Saturday, November 27, 2004

Called... to defeat...

I woke in my temple... to the sound of my comm beeping incessantly. How did I get here? Wasn't I on... Lok? Yavin? OY!!! I was on Yavin... wasn't I? Thrakazog was tagging my comm. I didn't recognize his voice at first. I didn't recognize my temple surroundings! I had forgotten that i had rearranged things the other day without loggin the act... He came over immediately to see how I was. I was not really hurt... but I was/am very dazed. Not ready to get too close to anyone. Memories are a bit over-fresh and confusing. We talked and I showed him around the temple. It helped me calm down and reacquaint myself with the changes I ahd made.

As he left... I got a strong call that pulled me from... within. I was needed in Theed to defend it against Imperials Dark Jedi. I tried to get help, tryied to gather others of the revel Alliance to be there. But there were only a handful of us there. Even with some rebel soldiers... We were badly outnumbered and inexperienced. The defeat was terrible. Very terrible. The doc and I were the first down. Was it because the Force surges within me and the Dark Jedi can sense it? Probably.

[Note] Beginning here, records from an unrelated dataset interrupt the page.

-- pv_equiv track=rewrite | github.com/weirdapps/etorotrade | trade_modules/committee_synthesis.py | canonicalize_impact
-- ===== SOURCE A (Python) =====
-- _IMPACT_CANONICAL = {
--     "VERY_POSITIVE": "HIGH_POSITIVE",
--     "STRONG_POSITIVE": "HIGH_POSITIVE",
--     "POSITIVE": "LOW_POSITIVE",
--     "SLIGHTLY_POSITIVE": "LOW_POSITIVE",
--     "MODERATE_POSITIVE": "LOW_POSITIVE",
--     "BULLISH": "LOW_POSITIVE",
--     "VERY_NEGATIVE": "HIGH_NEGATIVE",
--     "STRONG_NEGATIVE": "HIGH_NEGATIVE",
--     "NEGATIVE": "LOW_NEGATIVE",
--     "SLIGHTLY_NEGATIVE": "LOW_NEGATIVE",
--     "MODERATE_NEGATIVE": "LOW_NEGATIVE",
--     "BEARISH": "LOW_NEGATIVE",
-- }
--
-- def canonicalize_impact(raw: str) -> str:
--     """Map agent impact variants to canonical 4-value system."""
--     upper = str(raw).strip().upper()
--     mapped = _IMPACT_CANONICAL.get(upper)
--     if mapped:
--         return mapped
--     # Substring fallback for unknown variants
--     if "POSITIVE" in upper or "BULLISH" in upper:
--         return "HIGH_POSITIVE" if any(w in upper for w in ("HIGH", "VERY", "STRONG")) else "LOW_POSITIVE"
--     if "NEGATIVE" in upper or "BEARISH" in upper:
--         return "HIGH_NEGATIVE" if any(w in upper for w in ("HIGH", "VERY", "STRONG")) else "LOW_NEGATIVE"
--     return upper  # Pass through NEUTRAL, MIXED, etc.
-- ===== SOURCE B (Python) =====
-- def canonicalize_impact(raw: str) -> str:
--     """Map agent impact variants to canonical 4-value system.
--
--     The lookup table of the original is fully redundant with its substring
--     fallback, so B drops it and assembles the label from a level and a sign.
--     """
--     upper = str(raw).strip().upper()
--     if "POSITIVE" in upper or "BULLISH" in upper:
--         sign = "POSITIVE"
--     elif "NEGATIVE" in upper or "BEARISH" in upper:
--         sign = "NEGATIVE"
--     else:
--         return upper  # Pass through NEUTRAL, MIXED, etc.
--     level = "HIGH" if any(w in upper for w in ("HIGH", "VERY", "STRONG")) else "LOW"
--     return f"{level}_{sign}"
-- ===== Notes on version B (the rewrite author's own statement) =====
-- stated objective: simpler
-- what changed: Drops the 12-entry _IMPACT_CANONICAL dict (provably redundant with the substring fallback) and builds the result from a sign and a level part instead of per-branch literals.
import Mathlib
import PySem

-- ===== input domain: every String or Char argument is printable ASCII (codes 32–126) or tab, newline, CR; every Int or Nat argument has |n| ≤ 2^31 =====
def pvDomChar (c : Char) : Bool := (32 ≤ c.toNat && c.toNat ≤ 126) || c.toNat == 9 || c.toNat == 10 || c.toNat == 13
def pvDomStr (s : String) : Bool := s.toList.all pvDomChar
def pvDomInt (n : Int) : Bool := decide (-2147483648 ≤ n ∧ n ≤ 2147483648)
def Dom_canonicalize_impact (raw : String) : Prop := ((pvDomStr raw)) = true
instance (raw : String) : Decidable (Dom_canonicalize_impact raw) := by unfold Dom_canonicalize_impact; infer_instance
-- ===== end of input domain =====

-- B drops A's redundant lookup table and assembles the label from a level and a sign part (objective: simpler).

-- ===== PORT A =====
def pvImpactCanonical : PySem.Dict String String := PySem.Dict.ofList [
  ("VERY_POSITIVE", "HIGH_POSITIVE"),
  ("STRONG_POSITIVE", "HIGH_POSITIVE"),
  ("POSITIVE", "LOW_POSITIVE"),
  ("SLIGHTLY_POSITIVE", "LOW_POSITIVE"),
  ("MODERATE_POSITIVE", "LOW_POSITIVE"),
  ("BULLISH", "LOW_POSITIVE"),
  ("VERY_NEGATIVE", "HIGH_NEGATIVE"),
  ("STRONG_NEGATIVE", "HIGH_NEGATIVE"),
  ("NEGATIVE", "LOW_NEGATIVE"),
  ("SLIGHTLY_NEGATIVE", "LOW_NEGATIVE"),
  ("MODERATE_NEGATIVE", "LOW_NEGATIVE"),
  ("BEARISH", "LOW_NEGATIVE")]

def canonicalize_impact (raw : String) : String :=
  let upper := PySem.Str.upper (PySem.Str.strip raw)
  let mapped := pvImpactCanonical.get? upper
  -- Python's 'if mapped:' — truthy iff the lookup hit and the value is a nonempty string
  if (mapped.getD "") ≠ "" then mapped.getD ""
  else if PySem.Str.isIn "POSITIVE" upper || PySem.Str.isIn "BULLISH" upper then
    (if PySem.Str.isIn "HIGH" upper || PySem.Str.isIn "VERY" upper || PySem.Str.isIn "STRONG" upper
     then "HIGH_POSITIVE" else "LOW_POSITIVE")
  else if PySem.Str.isIn "NEGATIVE" upper || PySem.Str.isIn "BEARISH" upper then
    (if PySem.Str.isIn "HIGH" upper || PySem.Str.isIn "VERY" upper || PySem.Str.isIn "STRONG" upper
     then "HIGH_NEGATIVE" else "LOW_NEGATIVE")
  else upper

-- ===== PORT B =====
def pvLevelLabel (upper sign : String) : String :=
  (if PySem.Str.isIn "HIGH" upper || PySem.Str.isIn "VERY" upper || PySem.Str.isIn "STRONG" upper
   then "HIGH" else "LOW") ++ "_" ++ sign

def canonicalize_impact_alt (raw : String) : String :=
  let upper := PySem.Str.upper (PySem.Str.strip raw)
  if PySem.Str.isIn "POSITIVE" upper || PySem.Str.isIn "BULLISH" upper then
    pvLevelLabel upper "POSITIVE"
  else if PySem.Str.isIn "NEGATIVE" upper || PySem.Str.isIn "BEARISH" upper then
    pvLevelLabel upper "NEGATIVE"
  else upper

-- ===== PRECONDITION & SPEC =====
def Spec_canonicalize_impact (raw : String) (out : String) : Prop := out = canonicalize_impact_alt raw
instance (raw : String) (out : String) : Decidable (Spec_canonicalize_impact raw out) := by unfold Spec_canonicalize_impact; infer_instance

-- ===== CLAIM (what is proved, stated in full; the proofs are below) =====
def Claim_equal_canonicalize_impact : Prop := ∀ (raw : String), Dom_canonicalize_impact raw → Spec_canonicalize_impact raw (canonicalize_impact raw)

-- ===== LEMMAS AND PROOFS =====

-- the core fact: for EVERY upper string, A's body and B's body agree
theorem canon_core_eq (u : String) :
    (let mapped := pvImpactCanonical.get? u
     if (mapped.getD "") ≠ "" then mapped.getD ""
     else if PySem.Str.isIn "POSITIVE" u || PySem.Str.isIn "BULLISH" u then
       (if PySem.Str.isIn "HIGH" u || PySem.Str.isIn "VERY" u || PySem.Str.isIn "STRONG" u
        then "HIGH_POSITIVE" else "LOW_POSITIVE")
     else if PySem.Str.isIn "NEGATIVE" u || PySem.Str.isIn "BEARISH" u then
       (if PySem.Str.isIn "HIGH" u || PySem.Str.isIn "VERY" u || PySem.Str.isIn "STRONG" u
        then "HIGH_NEGATIVE" else "LOW_NEGATIVE")
     else u) =
    (if PySem.Str.isIn "POSITIVE" u || PySem.Str.isIn "BULLISH" u then
       pvLevelLabel u "POSITIVE"
     else if PySem.Str.isIn "NEGATIVE" u || PySem.Str.isIn "BEARISH" u then
       pvLevelLabel u "NEGATIVE"
     else u) := by
  have htbl : pvImpactCanonical = PySem.Dict.mk [
    ("VERY_POSITIVE", "HIGH_POSITIVE"), ("STRONG_POSITIVE", "HIGH_POSITIVE"),
    ("POSITIVE", "LOW_POSITIVE"), ("SLIGHTLY_POSITIVE", "LOW_POSITIVE"),
    ("MODERATE_POSITIVE", "LOW_POSITIVE"), ("BULLISH", "LOW_POSITIVE"),
    ("VERY_NEGATIVE", "HIGH_NEGATIVE"), ("STRONG_NEGATIVE", "HIGH_NEGATIVE"),
    ("NEGATIVE", "LOW_NEGATIVE"), ("SLIGHTLY_NEGATIVE", "LOW_NEGATIVE"),
    ("MODERATE_NEGATIVE", "LOW_NEGATIVE"), ("BEARISH", "LOW_NEGATIVE")] := by decide
  simp only [htbl, PySem.Dict.get?_mk_cons, pvLevelLabel]
  by_cases h1 : ("VERY_POSITIVE" : String) = u
  · subst h1; decide
  by_cases h2 : ("STRONG_POSITIVE" : String) = u
  · subst h2; decide
  by_cases h3 : ("POSITIVE" : String) = u
  · subst h3; decide
  by_cases h4 : ("SLIGHTLY_POSITIVE" : String) = u
  · subst h4; decide
  by_cases h5 : ("MODERATE_POSITIVE" : String) = u
  · subst h5; decide
  by_cases h6 : ("BULLISH" : String) = u
  · subst h6; decide
  by_cases h7 : ("VERY_NEGATIVE" : String) = u
  · subst h7; decide
  by_cases h8 : ("STRONG_NEGATIVE" : String) = u
  · subst h8; decide
  by_cases h9 : ("NEGATIVE" : String) = u
  · subst h9; decide
  by_cases h10 : ("SLIGHTLY_NEGATIVE" : String) = u
  · subst h10; decide
  by_cases h11 : ("MODERATE_NEGATIVE" : String) = u
  · subst h11; decide
  by_cases h12 : ("BEARISH" : String) = u
  · subst h12; decide
  -- lookup misses: A takes its fallback, which matches B branch by branch
  simp only [beq_iff_eq, if_neg h1, if_neg h2, if_neg h3, if_neg h4, if_neg h5, if_neg h6,
    if_neg h7, if_neg h8, if_neg h9, if_neg h10, if_neg h11, if_neg h12,
    PySem.Dict.get?, List.find?_nil, Option.map_none, Option.getD_none, ne_eq,
    not_true_eq_false, if_false]
  split_ifs <;> rfl

-- ===== VERDICT (by name: the statement is the Claim_ definition above) =====
theorem canonicalize_impact_spec : Claim_equal_canonicalize_impact := by
  intro raw _
  show canonicalize_impact raw = canonicalize_impact_alt raw
  unfold canonicalize_impact canonicalize_impact_alt
  exact canon_core_eq (PySem.Str.upper (PySem.Str.strip raw))
-- B-side invariant: scanning the sorted list run by run, (best, best_run) stays the least
-- maximal-count element of the processed prefix together with its count, and (cur, run) the
-- last element with its count.
lemma foldB_inv (t : List Int) :
    ∀ (p : List Int) (best best_run cur run : Int),
    List.Pairwise (· ≤ ·) (p ++ t) →
    cur ∈ p → (∀ z ∈ p, z ≤ cur) → run = (p.count cur : Int) →
    best ∈ p → best_run = (p.count best : Int) →
    (∀ z ∈ p, (p.count z : Int) ≤ best_run) →
    (∀ z ∈ p, (p.count z : Int) = best_run → best ≤ z) →
    (t.foldl minModeStep (best, best_run, cur, run)).1 ∈ p ++ t ∧
    (∀ z ∈ p ++ t, (p ++ t).count z ≤ (p ++ t).count (t.foldl minModeStep (best, best_run, cur, run)).1) ∧
    (∀ z ∈ p ++ t, (p ++ t).count z = (p ++ t).count (t.foldl minModeStep (best, best_run, cur, run)).1 →
      (t.foldl minModeStep (best, best_run, cur, run)).1 ≤ z) := by
  induction t with
  | nil =>
    intro p best best_run cur run _ _ _ _ hbmem hbr hmax hmin
    simp only [List.foldl_nil, List.append_nil]
    refine ⟨hbmem, ?_, ?_⟩
    · intro z hz
      have := hmax z hz
      omega
    · intro z hz hcnt
      exact hmin z hz (by omega)
  | cons y t ih =>
    intro p best best_run cur run hpw hcmem hcmax hrun hbmem hbr hmax hmin
    have hassoc : p ++ y :: t = (p ++ [y]) ++ t := by simp
    have hpw' : List.Pairwise (· ≤ ·) ((p ++ [y]) ++ t) := by rwa [hassoc] at hpw
    have hple : ∀ z ∈ p, ∀ w ∈ y :: t, z ≤ w := (List.pairwise_append.mp hpw).2.2
    have hcy : cur ≤ y := hple cur hcmem y (by simp)
    have hbc : best ≤ cur := hcmax best hbmem
    simp only [List.foldl_cons]
    rw [hassoc]
    by_cases hyc : y = cur
    · -- same run continues
      have hstep : minModeStep (best, best_run, cur, run) y =
          if run + 1 > best_run then (y, run + 1, cur, run + 1) else (best, best_run, cur, run + 1) := by
        simp [minModeStep, hyc]
      have hcnty : ((p ++ [y]).count cur : Int) = run + 1 := by
        subst hyc; rw [hrun]; simp [List.count_append]
      have hcnto : ∀ z, z ≠ cur → (p ++ [y]).count z = p.count z := by
        intro z hz; subst hyc
        have hyz : ¬ y = z := fun h => hz h.symm
        simp [List.count_append, hyz]
      have hcmem' : cur ∈ p ++ [y] := by simp [hcmem]
      have hcmax' : ∀ z ∈ p ++ [y], z ≤ cur := by
        intro z hz
        rcases List.mem_append.mp hz with hz | hz
        · exact hcmax z hz
        · simp at hz; subst hz; omega
      rw [hstep]
      by_cases hgt : run + 1 > best_run
      · rw [if_pos hgt]
        subst hyc
        refine ih (p ++ [y]) y (run + 1) y (run + 1) hpw' hcmem' hcmax' hcnty.symm hcmem' hcnty.symm ?_ ?_
        · intro z hz
          by_cases hzc : z = y
          · subst hzc; omega
          · rw [hcnto z hzc]
            have : z ∈ p := by
              rcases List.mem_append.mp hz with h | h
              · exact h
              · simp at h; exact absurd h hzc
            have := hmax z this
            omega
        · intro z hz hcnt
          by_cases hzc : z = y
          · subst hzc; exact le_refl _
          · exfalso
            rw [hcnto z hzc] at hcnt
            have : z ∈ p := by
              rcases List.mem_append.mp hz with h | h
              · exact h
              · simp at h; exact absurd h hzc
            have := hmax z this
            omega
      · rw [if_neg hgt]
        subst hyc
        have hbny : best ≠ y := by
          intro h
          subst h
          rw [hbr] at hgt
          rw [hrun] at hgt
          omega
        refine ih (p ++ [y]) best best_run y (run + 1) hpw' hcmem' hcmax' hcnty.symm (by simp [hbmem]) ?_ ?_ ?_
        · rw [hcnto best hbny]; exact hbr
        · intro z hz
          by_cases hzc : z = y
          · subst hzc; rw [hcnty]; omega
          · rw [hcnto z hzc]
            have : z ∈ p := by
              rcases List.mem_append.mp hz with h | h
              · exact h
              · simp at h; exact absurd h hzc
            exact hmax z this
        · intro z hz hcnt
          by_cases hzc : z = y
          · subst hzc; exact hbc
          · rw [hcnto z hzc] at hcnt
            have : z ∈ p := by
              rcases List.mem_append.mp hz with h | h
              · exact h
              · simp at h; exact absurd h hzc
            exact hmin z this hcnt
    · -- new run starts at y; y is strictly above everything in p, hence fresh
      have hyp : y ∉ p := by
        intro hmem
        exact hyc (le_antisymm (hcmax y hmem) hcy)
      have hstep : minModeStep (best, best_run, cur, run) y =
          if (1 : Int) > best_run then (y, 1, y, 1) else (best, best_run, y, 1) := by
        simp [minModeStep, hyc]
      have hbr1 : (1 : Int) ≤ best_run := by
        rw [hbr]
        have : 0 < p.count best := List.count_pos_iff.mpr hbmem
        omega
      rw [hstep, if_neg (by omega)]
      have hcnty : ((p ++ [y]).count y : Int) = 1 := by
        simp [List.count_append, List.count_eq_zero_of_not_mem hyp]
      have hcnto : ∀ z, z ≠ y → (p ++ [y]).count z = p.count z := by
        intro z hz
        have hyz : ¬ y = z := fun h => hz h.symm
        simp [List.count_append, hyz]
      have hcmem' : y ∈ p ++ [y] := by simp
      have hcmax' : ∀ z ∈ p ++ [y], z ≤ y := by
        intro z hz
        rcases List.mem_append.mp hz with hz | hz
        · exact le_trans (hcmax z hz) hcy
        · simp at hz; omega
      have hbny : best ≠ y := fun h => hyp (h ▸ hbmem)
      refine ih (p ++ [y]) best best_run y 1 hpw' hcmem' hcmax' hcnty.symm (by simp [hbmem]) ?_ ?_ ?_
      · rw [hcnto best hbny]; exact hbr
      · intro z hz
        by_cases hzy : z = y
        · subst hzy; rw [hcnty]; omega
        · rw [hcnto z hzy]
          have : z ∈ p := by
            rcases List.mem_append.mp hz with h | h
            · exact h
            · simp at h; exact absurd h hzy
          exact hmax z this
      · intro z hz hcnt
        by_cases hzy : z = y
        · subst hzy; exact le_trans hbc hcy
        · rw [hcnto z hzy] at hcnt
          have : z ∈ p := by
            rcases List.mem_append.mp hz with h | h
            · exact h
            · simp at h; exact absurd h hzy
          exact hmin z this hcnt
-- pv_equiv track=rewrite | github.com/BOTekram/FastFoodChain | FastFoodChain.py | restaurantFinder
-- ===== SOURCE A (Python) =====
-- def restaurantFinder(d, site_list):
--     """
--     Function description:
--     This function finds the maximum revenue possible by opening restaurants
--     at certain sites, obeying the constraint that no two restaurants can be within
--     'd' sites of each other.
--
--     Approach description:
--     Dynamic Programming is used to keep track of the maximum revenue for each site
--
--     :Input:
--         d: An integer representing the minimum distance between restaurants.
--         site_list: A list of integers where each integer represents the revenue at that site.
--
--     :Output, return or postcondition:
--         Returns a tuple containing the maximum revenue and the list of sites selected.
--
--     :Time complexity:
--         O(N), where N is the length of site_list, representing the number of potential restaurant sites.
--
--     :Aux space complexity:
--         O(N), where N is the length of site_list, representing the number of potential restaurant sites.
--     """
--
--     # Number of sites
--     N = len(site_list)
--
--     # Initialize an array to store maximum revenue for each site
--     max_revenue = [0] * N
--
--     # Initialize an array to store the sites selected to achieve max revenue for each site
--     selected_sites_for_max_revenue = [[] for _ in range(N)]
--
--     # Iterate through each site
--     for i in range(N):
--         # Case 1: Don't open restaurant at this site
--         if i == 0:
--             case_1_revenue = 0 # No revenue
--             case_1_sites = [] # No sites selected
--         else:
--             case_1_revenue = max_revenue[i-1] # Max revenue at the previous site
--             case_1_sites = selected_sites_for_max_revenue[i-1][:] # Copy the list of selected sites from the previous site
--
--         # Case 2: Open restaurant at this site
--         if i - d - 1 >= 0:
--             case_2_revenue = site_list[i] + max_revenue[i - d - 1] # Add the revenue at this site to the max revenue at the site d sites before this one
--             case_2_sites = selected_sites_for_max_revenue[i - d - 1] + [i+1] # Add this site to the list of selected sites
--         else:
--             case_2_revenue = site_list[i] # No previous site to consider
--             case_2_sites = [i+1] # Add this site to the list of selected sites
--
--         # Choose the better case
--         if case_1_revenue > case_2_revenue:
--             max_revenue[i] = case_1_revenue # Max revenue at this site is the same as the max revenue at the previous site
--             selected_sites_for_max_revenue[i] = case_1_sites # List of selected sites is the same as the list of selected sites at the previous site
--         else:
--             max_revenue[i] = case_2_revenue # Max revenue at this site is the revenue at this site plus the max revenue at the site d sites before this one
--             selected_sites_for_max_revenue[i] = case_2_sites # List of selected sites is the list of selected sites at the site d sites before this one plus this site
--
--     return (max_revenue[-1], selected_sites_for_max_revenue[-1]) # Return the max revenue and the list of selected sites
-- ===== SOURCE B (Python) =====
-- def restaurantFinder(d, site_list):
--     # O(N) DP: store only revenues and take/skip back-pointers,
--     # reconstruct the chosen site list once at the end.
--     n = len(site_list)
--     dp = [0] * n
--     take = [False] * n
--     for i in range(n):
--         skip = dp[i - 1] if i > 0 else 0
--         j = i - d - 1
--         tk = site_list[i] + (dp[j] if j >= 0 else 0)
--         if tk >= skip:
--             dp[i] = tk
--             take[i] = True
--         else:
--             dp[i] = skip
--     sites = []
--     i = n - 1
--     while i >= 0:
--         if take[i]:
--             sites.append(i + 1)
--             i = i - d - 1
--         else:
--             i = i - 1
--     sites.reverse()
--     return (dp[-1], sites)
-- ===== Notes on version B (the rewrite author's own statement) =====
-- stated objective: faster
-- what changed: Replaces A's per-site copies of whole selected-site lists (O(N^2)) with an O(N) DP keeping only revenues and take/skip back-pointers plus one reconstruction pass; Pre_ excludes the empty site_list (A raises IndexError on max_revenue[-1]) and negative d, outside the natural domain, where for d <= -2 A raises IndexError and for d = -1 A returns a value read from not-yet-computed DP cells while B's reconstruction loop diverges.
-- outside the precondition, e.g. on restaurantFinder(-1, [5]): A returns (5, [1]), B does not finish within the time limit
import Mathlib
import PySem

Yes... I surge with the Force now. I can't explain the feeling... but it is disorienting and yet... ... ... it is like when i was so open to people around me. Now i feel the very galaxy! The meditation techniques I had learned are helping much. But I know I must face some serious issues that have been ... burried for a few months. I do not want that to tempt me to do the wrong thing. I do not want to be a danger to anyone.

OH! That damnable cage! Brem brought it home. Now I remember! I know what it is now... It really needs purifying or destroying. I wish I knew the proper ritual for that! I need to find Kimbrya. I hope she is safe.

I have not seen brem for a long time. I hope he is safe too. Strange things are going on. maybe it is just me. I just can't seem to completely shake what happened. I will go meditate in the temple some more and then start looking for Kimbrya again.